In short, you have no trust on public instances. Check the documentation for details: https://asciimoo.github.io/searx/user/own-instance.html


On that note, i wonder if you could build a secondary search engine at your home, but only index a small part of the web you typically use?

This immediately sounds useless, but for me i feel[1] like i primarily search a handful of sites. If i can index the sites i mainly care about, and fallback to "normal" engines automatically or with a flag, then for the queries i care about suddenly i get 100% accurate[2] and 100% private searches.
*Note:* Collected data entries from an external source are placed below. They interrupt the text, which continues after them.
-- pv_equiv track=rewrite | github.com/Yescrypt/ProbeSuite | app/information_gathering/osint/exiftool.py | format_metadata_for_report
-- ===== SOURCE A (Python) =====
-- def format_metadata_for_report(metadata):
--     """Format metadata for txt report"""
--     content = ""
--
--     # Organize by category
--     categories = {}
--     for key, value in metadata.items():
--         if ':' in key:
--             category = key.split(':')[0]
--         else:
--             category = 'General'
--
--         if category not in categories:
--             categories[category] = {}
--         categories[category][key] = value
--
--     # Format organized data
--     for category, fields in sorted(categories.items()):
--         content += f"\n{'■' * 3} {category.upper()} {'■' * 3}\n"
--         content += "-" * 80 + "\n\n"
--
--         for key, value in sorted(fields.items()):
--             display_key = key.split(':')[-1] if ':' in key else key
--             value_str = str(value)
--             content += f"{display_key:35} {value_str}\n"
--
--         content += "\n"
--
--     return content
-- ===== SOURCE B (Python) =====
-- def format_metadata_for_report(metadata):
--     """Format metadata for txt report"""
--     # One pass: sort (category, key, value) triples once, then emit groups in a
--     # single scan, starting a new section whenever the category changes.
--     items = sorted(
--         ((key.split(':')[0] if ':' in key else 'General'), key, value)
--         for key, value in metadata.items()
--     )
--     out = []
--     prev = None
--     for category, key, value in items:
--         if prev != category:
--             if prev is not None:
--                 out.append("\n")
--             out.append(f"\n{'■' * 3} {category.upper()} {'■' * 3}\n")
--             out.append("-" * 80 + "\n\n")
--             prev = category
--         display_key = key.split(':')[-1] if ':' in key else key
--         out.append(f"{display_key:35} {value}\n")
--     if prev is not None:
--         out.append("\n")
--     return "".join(out)
-- ===== Notes on version B (the rewrite author's own statement) =====
-- stated objective: alternative
-- what changed: B drops A's nested category->fields dict and its per-category sorts: it sorts (category, key, value) triples once and emits the report in a single linear pass that starts a new section whenever the category changes.
import Mathlib
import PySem

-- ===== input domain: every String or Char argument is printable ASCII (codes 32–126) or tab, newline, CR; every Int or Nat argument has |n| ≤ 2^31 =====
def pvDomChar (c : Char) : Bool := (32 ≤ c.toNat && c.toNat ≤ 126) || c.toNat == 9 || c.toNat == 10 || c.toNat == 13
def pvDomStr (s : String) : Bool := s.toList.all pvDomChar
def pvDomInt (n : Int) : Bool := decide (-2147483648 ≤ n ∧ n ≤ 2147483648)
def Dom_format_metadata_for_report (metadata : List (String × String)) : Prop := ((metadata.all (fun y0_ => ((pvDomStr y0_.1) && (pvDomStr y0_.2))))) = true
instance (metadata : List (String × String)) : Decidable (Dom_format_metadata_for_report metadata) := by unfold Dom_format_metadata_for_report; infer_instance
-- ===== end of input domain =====

-- B replaces A's nested category→fields dicts and per-category double sort by one
-- global sort of (category, key, value) triples and a single linear emit pass
-- (objective: alternative decomposition; same asymptotic cost).


-- Helpers shared by both ports (both Pythons compute these very expressions).
-- category = key.split(':')[0] if ':' in key else 'General'
def pvCat (k : String) : String :=
  if PySem.Str.isIn ":" k then ((PySem.Str.split? k ":").getD []).headD "" else "General"
-- display_key = key.split(':')[-1] if ':' in key else key
def pvDisp (k : String) : String :=
  if PySem.Str.isIn ":" k then ((PySem.Str.split? k ":").getD []).getLastD "" else k
-- f"{display_key:35} {value_str}\n"  (left-justify to width 35 with spaces; no pad when already ≥ 35)
def pvLine (k v : String) : String :=
  pvDisp k ++ String.ofList (List.replicate (35 - PySem.Str.len (pvDisp k)).toNat ' ') ++ " " ++ v ++ "\n"
-- f"\n{'■' * 3} {category.upper()} {'■' * 3}\n" + "-" * 80 + "\n\n"
def pvHeader (c : String) : String :=
  "\n■■■ " ++ PySem.Str.upper c ++ " ■■■\n" ++ String.ofList (List.replicate 80 '-') ++ "\n\n"

-- ===== PORT A =====
def format_metadata_for_report (metadata : List (String × String)) : String :=
  -- "if category not in categories: categories[category] = {}" followed by
  -- "categories[category][key] = value" is exactly d[c] = d.get(c, {}) updated — Dict.modify.
  let categories : PySem.Dict String (PySem.Dict String String) :=
    metadata.foldl
      (fun d kv => d.modify (pvCat kv.1) PySem.Dict.empty (fun fields => fields.insert kv.1 kv.2))
      PySem.Dict.empty
  -- sorted(categories.items()): the category keys are distinct, so Python's tuple sort
  -- never compares the (unorderable) dict values — sorting by the key is exact.
  (PySem.List.sorted categories.items (fun p => p.1)).foldl
    (fun content p =>
      -- sorted(fields.items()) compares (key, value) tuples — modelled by sorted2.
      ((PySem.List.sorted2 p.2.items (fun q => q.1) (fun q => q.2)).foldl
          (fun content q => content ++ pvLine q.1 q.2)
          (content ++ pvHeader p.1)) ++ "\n")
    ""

-- ===== PORT B =====
-- The state of B's single emit pass: (output so far, category of the previous item).
def pvStep (acc : String × Option String) (t : String × String × String) : String × Option String :=
  let acc :=
    if acc.2 ≠ some t.1 then
      ((if acc.2 = none then acc.1 else acc.1 ++ "\n") ++ pvHeader t.1, some t.1)
    else acc
  (acc.1 ++ pvLine t.2.1 t.2.2, acc.2)

def format_metadata_for_report_alt (metadata : List (String × String)) : String :=
  -- sorted((category, key, value) triples): inside Pre_ the keys are distinct, so the
  -- value component of the 3-tuple is never compared — sorting by (category, key) is exact.
  let items : List (String × String × String) :=
    PySem.List.sorted2 (metadata.map (fun kv => (pvCat kv.1, kv.1, kv.2)))
      (fun t => t.1) (fun t => t.2.1)
  let r : String × Option String := items.foldl pvStep ("", none)
  if r.2 = none then r.1 else r.1 ++ "\n"

-- ===== PRECONDITION & SPEC =====
-- Pre_ excludes association lists with duplicate keys: they do not represent a Python
-- dict (A's dict argument has already collapsed duplicates before the call), so any
-- behaviour on them is an artefact of the list representation.
def Pre_format_metadata_for_report (metadata : List (String × String)) : Prop :=
  (metadata.map Prod.fst).Nodup
instance (metadata : List (String × String)) : Decidable (Pre_format_metadata_for_report metadata) := by
  unfold Pre_format_metadata_for_report; infer_instance

def pvWitness_format_metadata_for_report : (List (String × String)) :=
  [("File:FileName", "a.txt"), ("ImageSize", "640x480"), ("File:FileSize", "10 kB")]

def Spec_format_metadata_for_report (metadata : List (String × String)) (out : String) : Prop := out = format_metadata_for_report_alt metadata
instance (metadata : List (String × String)) (out : String) : Decidable (Spec_format_metadata_for_report metadata out) := by unfold Spec_format_metadata_for_report; infer_instance
-- pv_equiv track=rewrite | github.com/miliar/Code_Jam_Webscraper | solutions_python/solutions_year15_round0_nr1/2079.py | calc
-- ===== SOURCE A (Python) =====
-- def calc(nums):
--     numlist = list(nums)
--     count = 0
--     need = 0
--     for idx, val in enumerate(numlist):
--         count += int(val)
--         if count < idx + 1:
--             need += (idx + 1) - count
--             count += (idx + 1) - count
--     return need
-- ===== SOURCE B (Python) =====
-- def calc(nums):
--     vals = [int(v) for v in list(nums)]
--     prefixes = []
--     s = 0
--     for v in vals:
--         s += v
--         prefixes.append(s)
--     deficits = [i + 1 - p for i, p in enumerate(prefixes)]
--     return max([0] + deficits)
-- ===== Notes on version B (the rewrite author's own statement) =====
-- stated objective: alternative
-- what changed: B replaces A's stateful count-patching loop (accumulating incremental deficits into a patched counter) by a staged list pipeline: materialise the true prefix sums, map them to shortfalls (i+1)-prefix_i, and return the maximum of 0 and these shortfalls.
import Mathlib
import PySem

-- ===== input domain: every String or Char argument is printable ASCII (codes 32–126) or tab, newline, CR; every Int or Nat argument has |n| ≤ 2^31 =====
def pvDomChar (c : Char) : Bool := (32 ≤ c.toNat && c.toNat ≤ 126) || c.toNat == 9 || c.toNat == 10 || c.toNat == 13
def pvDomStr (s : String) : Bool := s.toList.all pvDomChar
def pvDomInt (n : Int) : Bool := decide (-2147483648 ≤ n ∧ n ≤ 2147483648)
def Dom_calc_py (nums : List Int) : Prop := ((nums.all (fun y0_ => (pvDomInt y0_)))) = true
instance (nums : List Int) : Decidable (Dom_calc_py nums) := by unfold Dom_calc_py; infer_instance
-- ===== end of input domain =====

-- B replaces A's stateful count-patching loop by a staged pipeline: the prefix-sum
-- list, a mapped shortfall list (i+1)-prefix_i, and the maximum of 0 and those.


-- ===== PORT A =====
-- loop over enumerate(numlist) with state (count, need); int(val) is identity on Int
def calcALoop : List Int → Int → Int → Int → Int
  | [], _, _, need => need
  | v :: rest, idx, count, need =>
    let count := count + v
    if count < idx + 1 then
      calcALoop rest (idx + 1) (count + ((idx + 1) - count)) (need + ((idx + 1) - count))
    else
      calcALoop rest (idx + 1) count need

def calc_py (nums : List Int) : Int := calcALoop nums 0 0 0

-- ===== PORT B =====
-- prefixes: the append-loop building the running prefix sums (int(v) is identity on Int)
def calcPrefixes : List Int → Int → List Int
  | [], _ => []
  | v :: rest, s => (s + v) :: calcPrefixes rest (s + v)

-- deficits comprehension, then max([0] + deficits): since the list starts with the
-- literal 0, Python's max over it is exactly foldl max 0 over deficits (Ints: ties are equal values)
def calc_py_alt (nums : List Int) : Int :=
  let prefixes := calcPrefixes nums 0
  let deficits := (PySem.List.enumerate prefixes 0).map (fun p => p.1 + 1 - p.2)
  List.foldl max 0 deficits

-- ===== PRECONDITION & SPEC =====
def Spec_calc_py (nums : List Int) (out : Int) : Prop := out = calc_py_alt nums
instance (nums : List Int) (out : Int) : Decidable (Spec_calc_py nums out) := by unfold Spec_calc_py; infer_instance

-- ===== CLAIM (what is proved, stated in full; the proofs are below) =====
def Claim_equal_calc_py : Prop := ∀ (nums : List Int), Dom_calc_py nums → Spec_calc_py nums (calc_py nums)

-- ===== LEMMAS AND PROOFS =====
-- Invariant: A's patched count is s + need where s is the true prefix sum, and A's
-- need accumulator ends up as the running maximum of need and the later shortfalls.
theorem calcLoop_eq (xs : List Int) : ∀ (idx s need : Int),
    calcALoop xs idx (s + need) need
      = List.foldl max need
          ((PySem.List.enumerate (calcPrefixes xs s) idx).map (fun p => p.1 + 1 - p.2)) := by
  induction xs with
  | nil => intro idx s need; simp [calcALoop, calcPrefixes, PySem.List.enumerate_nil]
  | cons v rest ih =>
    intro idx s need
    simp only [calcALoop, calcPrefixes, PySem.List.enumerate_cons, List.map_cons, List.foldl_cons]
    by_cases h : s + need + v < idx + 1
    · rw [if_pos (by omega)]
      have hmax : max need (idx + 1 - (s + v)) = idx + 1 - (s + v) := by omega
      have e1 : need + (idx + 1 - (s + need + v)) = idx + 1 - (s + v) := by ring
      have e2 : s + need + v + (idx + 1 - (s + need + v))
          = (s + v) + (idx + 1 - (s + v)) := by ring
      rw [hmax, e1, e2, ih]
    · rw [if_neg (by omega)]
      have hmax : max need (idx + 1 - (s + v)) = need := by omega
      rw [hmax, ← ih (idx + 1) (s + v) need]
      congr 1
      ring

-- ===== VERDICT (by name: the statement is the Claim_ definition above) =====
theorem calc_py_spec : Claim_equal_calc_py := by
  intro nums _
  unfold Spec_calc_py calc_py calc_py_alt
  simpa using calcLoop_eq nums 0 0 0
This seems like a good idea to me. My only question, is how much bandwidth and storage are needed to even index something like reddit? If it's too much to run on a moderate home computer, then what's the use?

[1]: I don't have any data to back up this claim, though. Purely a hunch. [2]: edit, well i guess 100% accurate depends on the search implementation, but it's still 100% private :)


If you only use a handful of sites, you can also solve this problem by building yourself a site that handles specific types of queries.

I'm doing something like this, by building a site to search lectures (https://www.findlectures.com). The "fallback" for me is to just use youtube, etc instead.

Rather than trying to index everything on Reddit or Youtube, if you just index "good" parts it's a lot easier, since there is a lot of low quality material either way. I think you're more limited by bandwidth, for what you can get into your own index.

A search index is basically a mapping of hashed search tokens -> urls, so it can be pretty efficient to store locally (e.g. for a video search engine, you just need unique words in the transcript/title, not the entire video)


Maybe a private instance of a cloud-based server paid for by like-minded subscribers?